* [WHAT YOU NEED TO DO]:
Using the listing below, copy every line that mentions "Decidable".

--- PROVIDED DATA ---

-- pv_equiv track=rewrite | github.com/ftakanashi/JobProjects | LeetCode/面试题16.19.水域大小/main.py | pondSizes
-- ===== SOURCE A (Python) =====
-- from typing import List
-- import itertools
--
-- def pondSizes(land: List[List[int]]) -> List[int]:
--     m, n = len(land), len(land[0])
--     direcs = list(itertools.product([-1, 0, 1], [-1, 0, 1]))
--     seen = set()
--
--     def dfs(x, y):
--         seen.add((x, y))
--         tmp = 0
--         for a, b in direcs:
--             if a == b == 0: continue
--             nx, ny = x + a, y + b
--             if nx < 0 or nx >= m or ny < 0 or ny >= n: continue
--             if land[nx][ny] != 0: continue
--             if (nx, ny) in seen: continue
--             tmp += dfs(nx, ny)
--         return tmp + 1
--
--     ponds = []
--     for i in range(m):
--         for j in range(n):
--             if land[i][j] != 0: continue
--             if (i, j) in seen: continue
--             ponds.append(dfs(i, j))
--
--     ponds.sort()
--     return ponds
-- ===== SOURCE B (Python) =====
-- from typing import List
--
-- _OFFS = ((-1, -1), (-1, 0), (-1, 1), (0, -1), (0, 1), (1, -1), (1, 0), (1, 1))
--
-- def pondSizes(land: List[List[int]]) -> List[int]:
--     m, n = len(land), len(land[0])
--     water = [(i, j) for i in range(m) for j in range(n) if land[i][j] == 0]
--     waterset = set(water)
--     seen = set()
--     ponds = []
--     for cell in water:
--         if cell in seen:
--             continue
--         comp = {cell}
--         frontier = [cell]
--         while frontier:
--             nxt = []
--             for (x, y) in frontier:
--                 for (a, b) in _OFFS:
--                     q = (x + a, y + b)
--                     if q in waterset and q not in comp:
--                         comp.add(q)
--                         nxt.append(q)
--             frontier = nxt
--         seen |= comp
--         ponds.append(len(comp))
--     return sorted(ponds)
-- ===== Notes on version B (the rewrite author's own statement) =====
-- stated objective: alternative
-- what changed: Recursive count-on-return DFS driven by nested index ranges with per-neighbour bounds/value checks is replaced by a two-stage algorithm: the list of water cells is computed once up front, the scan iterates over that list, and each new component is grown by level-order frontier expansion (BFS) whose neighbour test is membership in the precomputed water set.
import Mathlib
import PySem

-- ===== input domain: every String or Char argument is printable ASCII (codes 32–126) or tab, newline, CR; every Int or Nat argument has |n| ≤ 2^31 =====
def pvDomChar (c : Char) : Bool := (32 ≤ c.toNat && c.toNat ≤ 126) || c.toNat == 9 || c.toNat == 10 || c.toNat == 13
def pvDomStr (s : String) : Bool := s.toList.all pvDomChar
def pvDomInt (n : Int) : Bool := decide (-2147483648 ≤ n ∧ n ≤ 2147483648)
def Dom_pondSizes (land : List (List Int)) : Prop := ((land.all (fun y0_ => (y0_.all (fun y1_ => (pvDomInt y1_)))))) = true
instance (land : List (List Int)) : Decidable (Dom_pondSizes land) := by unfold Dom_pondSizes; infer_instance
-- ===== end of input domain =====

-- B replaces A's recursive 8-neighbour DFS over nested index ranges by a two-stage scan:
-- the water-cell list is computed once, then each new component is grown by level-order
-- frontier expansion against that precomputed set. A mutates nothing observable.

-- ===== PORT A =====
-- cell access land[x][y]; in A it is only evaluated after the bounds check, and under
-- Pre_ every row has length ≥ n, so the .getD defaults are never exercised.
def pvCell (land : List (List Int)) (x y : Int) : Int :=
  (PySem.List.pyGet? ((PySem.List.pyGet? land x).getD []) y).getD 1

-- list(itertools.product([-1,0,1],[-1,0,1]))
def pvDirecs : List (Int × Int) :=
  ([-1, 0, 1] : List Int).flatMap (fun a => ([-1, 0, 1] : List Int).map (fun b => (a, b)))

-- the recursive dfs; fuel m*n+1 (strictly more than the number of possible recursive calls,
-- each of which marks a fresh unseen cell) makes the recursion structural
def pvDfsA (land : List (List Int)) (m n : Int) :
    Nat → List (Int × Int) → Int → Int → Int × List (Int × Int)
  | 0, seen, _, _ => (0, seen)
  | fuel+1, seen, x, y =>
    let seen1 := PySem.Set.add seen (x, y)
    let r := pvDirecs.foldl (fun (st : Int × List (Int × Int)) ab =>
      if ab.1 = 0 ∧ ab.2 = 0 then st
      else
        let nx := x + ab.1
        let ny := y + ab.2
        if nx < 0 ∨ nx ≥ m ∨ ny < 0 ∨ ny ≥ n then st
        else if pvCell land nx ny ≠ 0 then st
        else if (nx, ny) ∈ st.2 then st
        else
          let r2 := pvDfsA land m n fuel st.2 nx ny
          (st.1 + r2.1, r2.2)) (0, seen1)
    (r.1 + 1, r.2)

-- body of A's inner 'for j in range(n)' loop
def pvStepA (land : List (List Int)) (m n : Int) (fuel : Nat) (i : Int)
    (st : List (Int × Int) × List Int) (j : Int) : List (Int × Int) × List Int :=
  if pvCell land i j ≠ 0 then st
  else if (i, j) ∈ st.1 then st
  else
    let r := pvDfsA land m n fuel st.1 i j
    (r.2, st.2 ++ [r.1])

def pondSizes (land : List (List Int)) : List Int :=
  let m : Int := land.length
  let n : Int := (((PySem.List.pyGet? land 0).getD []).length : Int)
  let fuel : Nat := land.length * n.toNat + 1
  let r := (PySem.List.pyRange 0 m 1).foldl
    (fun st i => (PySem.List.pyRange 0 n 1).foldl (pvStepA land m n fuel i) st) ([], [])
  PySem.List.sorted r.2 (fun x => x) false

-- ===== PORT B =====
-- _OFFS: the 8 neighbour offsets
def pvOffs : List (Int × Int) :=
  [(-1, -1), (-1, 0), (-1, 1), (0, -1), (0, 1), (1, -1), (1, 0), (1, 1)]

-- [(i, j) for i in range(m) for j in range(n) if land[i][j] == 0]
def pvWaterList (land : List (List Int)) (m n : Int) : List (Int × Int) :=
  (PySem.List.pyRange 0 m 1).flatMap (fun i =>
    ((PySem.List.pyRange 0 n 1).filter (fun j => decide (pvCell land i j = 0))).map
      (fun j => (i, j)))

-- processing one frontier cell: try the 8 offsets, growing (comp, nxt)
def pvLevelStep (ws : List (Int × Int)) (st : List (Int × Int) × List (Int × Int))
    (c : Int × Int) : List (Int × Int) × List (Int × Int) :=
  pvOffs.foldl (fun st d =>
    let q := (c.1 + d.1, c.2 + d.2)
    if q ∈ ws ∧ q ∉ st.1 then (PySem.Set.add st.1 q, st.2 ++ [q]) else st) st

---
--- PROVIDED DATA ---

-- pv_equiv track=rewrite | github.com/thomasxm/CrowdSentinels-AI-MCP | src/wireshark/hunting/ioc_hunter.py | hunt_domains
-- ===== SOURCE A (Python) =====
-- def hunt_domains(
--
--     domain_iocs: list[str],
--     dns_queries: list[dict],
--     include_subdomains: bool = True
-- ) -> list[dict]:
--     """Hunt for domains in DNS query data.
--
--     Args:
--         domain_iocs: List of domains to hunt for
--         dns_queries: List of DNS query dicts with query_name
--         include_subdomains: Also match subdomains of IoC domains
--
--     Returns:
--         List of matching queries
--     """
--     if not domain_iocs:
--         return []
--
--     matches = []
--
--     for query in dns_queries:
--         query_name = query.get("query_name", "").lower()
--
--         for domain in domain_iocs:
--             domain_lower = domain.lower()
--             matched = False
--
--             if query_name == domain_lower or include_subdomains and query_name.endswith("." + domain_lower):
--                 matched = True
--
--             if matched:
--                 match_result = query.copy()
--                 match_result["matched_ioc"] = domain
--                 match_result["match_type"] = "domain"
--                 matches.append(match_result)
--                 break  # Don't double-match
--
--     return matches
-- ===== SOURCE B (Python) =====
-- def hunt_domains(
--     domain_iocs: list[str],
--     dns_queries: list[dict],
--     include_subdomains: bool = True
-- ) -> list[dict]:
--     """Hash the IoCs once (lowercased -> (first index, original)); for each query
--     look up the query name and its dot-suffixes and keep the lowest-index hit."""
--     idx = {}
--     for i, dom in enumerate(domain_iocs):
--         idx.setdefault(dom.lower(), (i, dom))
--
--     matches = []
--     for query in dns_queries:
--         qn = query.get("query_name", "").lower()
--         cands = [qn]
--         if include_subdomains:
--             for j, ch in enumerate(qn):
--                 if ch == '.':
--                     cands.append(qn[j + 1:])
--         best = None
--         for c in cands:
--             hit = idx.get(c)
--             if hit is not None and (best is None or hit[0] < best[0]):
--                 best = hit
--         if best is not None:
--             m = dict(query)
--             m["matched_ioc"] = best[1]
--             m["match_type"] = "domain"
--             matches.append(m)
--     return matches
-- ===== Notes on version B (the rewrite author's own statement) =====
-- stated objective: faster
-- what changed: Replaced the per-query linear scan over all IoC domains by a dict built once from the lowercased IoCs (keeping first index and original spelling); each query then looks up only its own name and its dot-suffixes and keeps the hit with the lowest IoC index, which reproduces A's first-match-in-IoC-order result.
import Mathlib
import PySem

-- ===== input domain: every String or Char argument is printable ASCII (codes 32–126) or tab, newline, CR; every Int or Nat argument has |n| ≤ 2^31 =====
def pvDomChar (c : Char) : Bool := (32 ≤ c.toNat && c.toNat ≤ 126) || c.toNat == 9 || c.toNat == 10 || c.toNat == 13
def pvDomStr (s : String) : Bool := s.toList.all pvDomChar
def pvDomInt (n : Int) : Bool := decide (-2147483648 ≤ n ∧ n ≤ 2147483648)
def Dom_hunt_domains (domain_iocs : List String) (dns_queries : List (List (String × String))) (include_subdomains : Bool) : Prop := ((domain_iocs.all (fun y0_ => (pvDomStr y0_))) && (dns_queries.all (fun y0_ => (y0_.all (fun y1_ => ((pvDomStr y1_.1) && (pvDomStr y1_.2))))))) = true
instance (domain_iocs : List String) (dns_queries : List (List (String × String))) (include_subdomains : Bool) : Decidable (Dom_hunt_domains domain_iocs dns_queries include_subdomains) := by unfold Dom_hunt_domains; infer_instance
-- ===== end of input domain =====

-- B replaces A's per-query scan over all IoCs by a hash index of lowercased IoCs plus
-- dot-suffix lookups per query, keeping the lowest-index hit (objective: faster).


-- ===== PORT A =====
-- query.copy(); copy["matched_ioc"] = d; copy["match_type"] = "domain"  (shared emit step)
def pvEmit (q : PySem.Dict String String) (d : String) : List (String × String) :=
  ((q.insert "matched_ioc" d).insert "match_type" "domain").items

---

* [ANSWER FOR THE TASK]:
instance (land : List (List Int)) : Decidable (Dom_pondSizes land) := by unfold Dom_pondSizes; infer_instance
instance (domain_iocs : List String) (dns_queries : List (List (String × String))) (include_subdomains : Bool) : Decidable (Dom_hunt_domains domain_iocs dns_queries include_subdomains) := by unfold Dom_hunt_domains; infer_instance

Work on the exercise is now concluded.